About this task: This exercise asks for every line of the material that contains the word "simp".

Data supplied: Begin

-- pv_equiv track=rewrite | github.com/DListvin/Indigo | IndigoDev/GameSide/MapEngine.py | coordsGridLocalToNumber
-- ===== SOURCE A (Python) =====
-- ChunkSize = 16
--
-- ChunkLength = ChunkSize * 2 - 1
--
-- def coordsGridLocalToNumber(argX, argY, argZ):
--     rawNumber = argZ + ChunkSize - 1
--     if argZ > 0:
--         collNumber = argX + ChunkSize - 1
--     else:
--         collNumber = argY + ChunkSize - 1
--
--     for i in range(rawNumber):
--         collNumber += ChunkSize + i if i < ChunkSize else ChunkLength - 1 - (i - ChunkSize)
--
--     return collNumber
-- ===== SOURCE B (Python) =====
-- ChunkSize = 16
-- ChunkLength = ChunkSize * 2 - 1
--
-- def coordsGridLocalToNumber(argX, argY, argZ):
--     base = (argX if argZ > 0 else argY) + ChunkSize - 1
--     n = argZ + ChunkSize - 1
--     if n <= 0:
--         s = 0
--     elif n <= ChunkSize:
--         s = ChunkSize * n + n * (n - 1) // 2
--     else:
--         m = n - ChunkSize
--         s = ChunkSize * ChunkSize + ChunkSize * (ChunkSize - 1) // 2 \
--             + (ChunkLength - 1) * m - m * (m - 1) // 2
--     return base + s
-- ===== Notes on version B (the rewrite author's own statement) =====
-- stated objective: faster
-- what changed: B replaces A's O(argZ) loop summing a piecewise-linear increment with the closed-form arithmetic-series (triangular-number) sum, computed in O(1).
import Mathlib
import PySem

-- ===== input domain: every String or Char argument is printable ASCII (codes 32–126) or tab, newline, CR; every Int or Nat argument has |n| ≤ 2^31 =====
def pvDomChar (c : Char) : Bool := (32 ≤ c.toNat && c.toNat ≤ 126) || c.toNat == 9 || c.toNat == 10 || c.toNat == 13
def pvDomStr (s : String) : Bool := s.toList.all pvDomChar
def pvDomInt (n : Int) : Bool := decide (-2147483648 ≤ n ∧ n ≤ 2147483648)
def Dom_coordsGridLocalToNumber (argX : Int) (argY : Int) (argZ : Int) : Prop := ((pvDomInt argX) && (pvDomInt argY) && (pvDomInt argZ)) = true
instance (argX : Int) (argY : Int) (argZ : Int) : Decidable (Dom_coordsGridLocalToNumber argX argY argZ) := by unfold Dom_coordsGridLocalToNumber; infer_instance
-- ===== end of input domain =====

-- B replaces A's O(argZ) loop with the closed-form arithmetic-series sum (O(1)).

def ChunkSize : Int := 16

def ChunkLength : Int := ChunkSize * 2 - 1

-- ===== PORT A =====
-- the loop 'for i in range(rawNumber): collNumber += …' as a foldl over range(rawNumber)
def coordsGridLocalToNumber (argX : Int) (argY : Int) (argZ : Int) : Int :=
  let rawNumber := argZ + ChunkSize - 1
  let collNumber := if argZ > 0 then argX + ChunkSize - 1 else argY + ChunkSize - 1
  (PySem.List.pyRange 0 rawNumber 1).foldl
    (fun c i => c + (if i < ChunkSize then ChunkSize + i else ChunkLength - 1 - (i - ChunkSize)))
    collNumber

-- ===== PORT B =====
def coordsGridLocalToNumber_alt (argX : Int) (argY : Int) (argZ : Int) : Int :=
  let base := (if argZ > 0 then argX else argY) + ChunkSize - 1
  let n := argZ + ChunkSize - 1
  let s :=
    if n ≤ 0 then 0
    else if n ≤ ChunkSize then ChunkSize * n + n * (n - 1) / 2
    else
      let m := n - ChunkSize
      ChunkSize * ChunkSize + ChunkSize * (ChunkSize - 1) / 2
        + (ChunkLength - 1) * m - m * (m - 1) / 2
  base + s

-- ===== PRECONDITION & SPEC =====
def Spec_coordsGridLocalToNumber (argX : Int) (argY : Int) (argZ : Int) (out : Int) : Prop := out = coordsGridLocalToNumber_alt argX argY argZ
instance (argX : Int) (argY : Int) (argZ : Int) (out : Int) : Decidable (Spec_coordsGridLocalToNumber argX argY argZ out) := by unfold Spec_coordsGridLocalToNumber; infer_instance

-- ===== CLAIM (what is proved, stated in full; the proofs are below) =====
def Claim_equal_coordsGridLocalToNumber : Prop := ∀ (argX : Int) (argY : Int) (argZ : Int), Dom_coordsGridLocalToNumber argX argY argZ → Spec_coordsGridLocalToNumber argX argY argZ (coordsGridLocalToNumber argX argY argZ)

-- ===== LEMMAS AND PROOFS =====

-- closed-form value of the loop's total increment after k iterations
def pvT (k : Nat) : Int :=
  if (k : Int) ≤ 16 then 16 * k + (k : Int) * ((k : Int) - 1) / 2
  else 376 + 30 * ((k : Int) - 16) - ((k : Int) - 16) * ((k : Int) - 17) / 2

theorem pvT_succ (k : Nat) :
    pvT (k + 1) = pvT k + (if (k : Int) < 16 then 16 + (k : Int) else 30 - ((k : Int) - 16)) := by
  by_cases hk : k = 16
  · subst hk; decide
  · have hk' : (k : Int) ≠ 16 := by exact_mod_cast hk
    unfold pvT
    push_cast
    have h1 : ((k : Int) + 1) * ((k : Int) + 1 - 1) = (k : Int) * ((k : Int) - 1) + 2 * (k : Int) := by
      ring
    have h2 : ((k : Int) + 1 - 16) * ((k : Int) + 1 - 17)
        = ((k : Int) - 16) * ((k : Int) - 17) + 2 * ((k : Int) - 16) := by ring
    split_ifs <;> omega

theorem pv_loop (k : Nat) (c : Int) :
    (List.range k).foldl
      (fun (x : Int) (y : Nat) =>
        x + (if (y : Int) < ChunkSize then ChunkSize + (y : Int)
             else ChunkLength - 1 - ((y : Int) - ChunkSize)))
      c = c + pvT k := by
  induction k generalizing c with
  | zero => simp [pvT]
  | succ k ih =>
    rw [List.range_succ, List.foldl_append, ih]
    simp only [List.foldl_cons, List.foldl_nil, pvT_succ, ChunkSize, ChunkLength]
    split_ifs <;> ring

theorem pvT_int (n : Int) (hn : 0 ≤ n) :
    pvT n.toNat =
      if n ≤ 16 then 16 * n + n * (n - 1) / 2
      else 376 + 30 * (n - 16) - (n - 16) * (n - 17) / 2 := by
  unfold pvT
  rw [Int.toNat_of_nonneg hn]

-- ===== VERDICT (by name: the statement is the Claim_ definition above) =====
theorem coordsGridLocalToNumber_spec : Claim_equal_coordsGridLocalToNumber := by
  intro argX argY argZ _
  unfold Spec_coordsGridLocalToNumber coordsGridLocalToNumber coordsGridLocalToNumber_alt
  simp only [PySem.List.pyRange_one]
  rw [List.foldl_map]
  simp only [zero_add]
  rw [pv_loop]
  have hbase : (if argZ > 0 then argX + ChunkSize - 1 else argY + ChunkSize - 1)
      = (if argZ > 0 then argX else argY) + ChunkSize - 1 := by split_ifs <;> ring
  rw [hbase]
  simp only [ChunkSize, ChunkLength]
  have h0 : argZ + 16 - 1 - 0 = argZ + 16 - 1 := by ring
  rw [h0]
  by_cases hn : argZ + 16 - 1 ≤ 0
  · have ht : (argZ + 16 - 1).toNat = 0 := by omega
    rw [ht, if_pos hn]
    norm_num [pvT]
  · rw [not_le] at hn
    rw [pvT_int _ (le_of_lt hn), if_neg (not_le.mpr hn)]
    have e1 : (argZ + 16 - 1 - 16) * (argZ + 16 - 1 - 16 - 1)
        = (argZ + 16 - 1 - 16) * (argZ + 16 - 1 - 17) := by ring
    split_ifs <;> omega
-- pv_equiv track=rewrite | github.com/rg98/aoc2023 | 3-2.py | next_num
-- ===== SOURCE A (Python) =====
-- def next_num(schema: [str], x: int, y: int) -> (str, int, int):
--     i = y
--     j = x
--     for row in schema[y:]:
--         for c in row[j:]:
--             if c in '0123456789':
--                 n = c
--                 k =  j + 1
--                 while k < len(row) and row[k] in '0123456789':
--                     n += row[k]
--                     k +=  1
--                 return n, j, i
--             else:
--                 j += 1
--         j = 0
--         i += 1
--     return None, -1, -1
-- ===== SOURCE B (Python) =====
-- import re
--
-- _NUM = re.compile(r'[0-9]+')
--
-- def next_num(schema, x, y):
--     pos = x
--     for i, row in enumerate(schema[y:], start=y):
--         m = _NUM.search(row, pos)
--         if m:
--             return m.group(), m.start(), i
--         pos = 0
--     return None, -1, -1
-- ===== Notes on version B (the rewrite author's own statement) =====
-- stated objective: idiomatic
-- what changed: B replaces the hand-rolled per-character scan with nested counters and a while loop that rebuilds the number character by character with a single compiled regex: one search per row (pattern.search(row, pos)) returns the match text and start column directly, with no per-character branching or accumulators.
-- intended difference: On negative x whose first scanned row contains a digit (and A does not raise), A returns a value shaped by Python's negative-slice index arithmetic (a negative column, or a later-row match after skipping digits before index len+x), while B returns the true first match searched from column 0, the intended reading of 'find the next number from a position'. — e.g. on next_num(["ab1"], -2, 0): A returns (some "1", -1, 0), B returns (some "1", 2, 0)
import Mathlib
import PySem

Data supplied: End

Answer for this exercise:
  | zero => simp [pvT]
    simp only [List.foldl_cons, List.foldl_nil, pvT_succ, ChunkSize, ChunkLength]
  simp only [PySem.List.pyRange_one]
  simp only [zero_add]
  simp only [ChunkSize, ChunkLength]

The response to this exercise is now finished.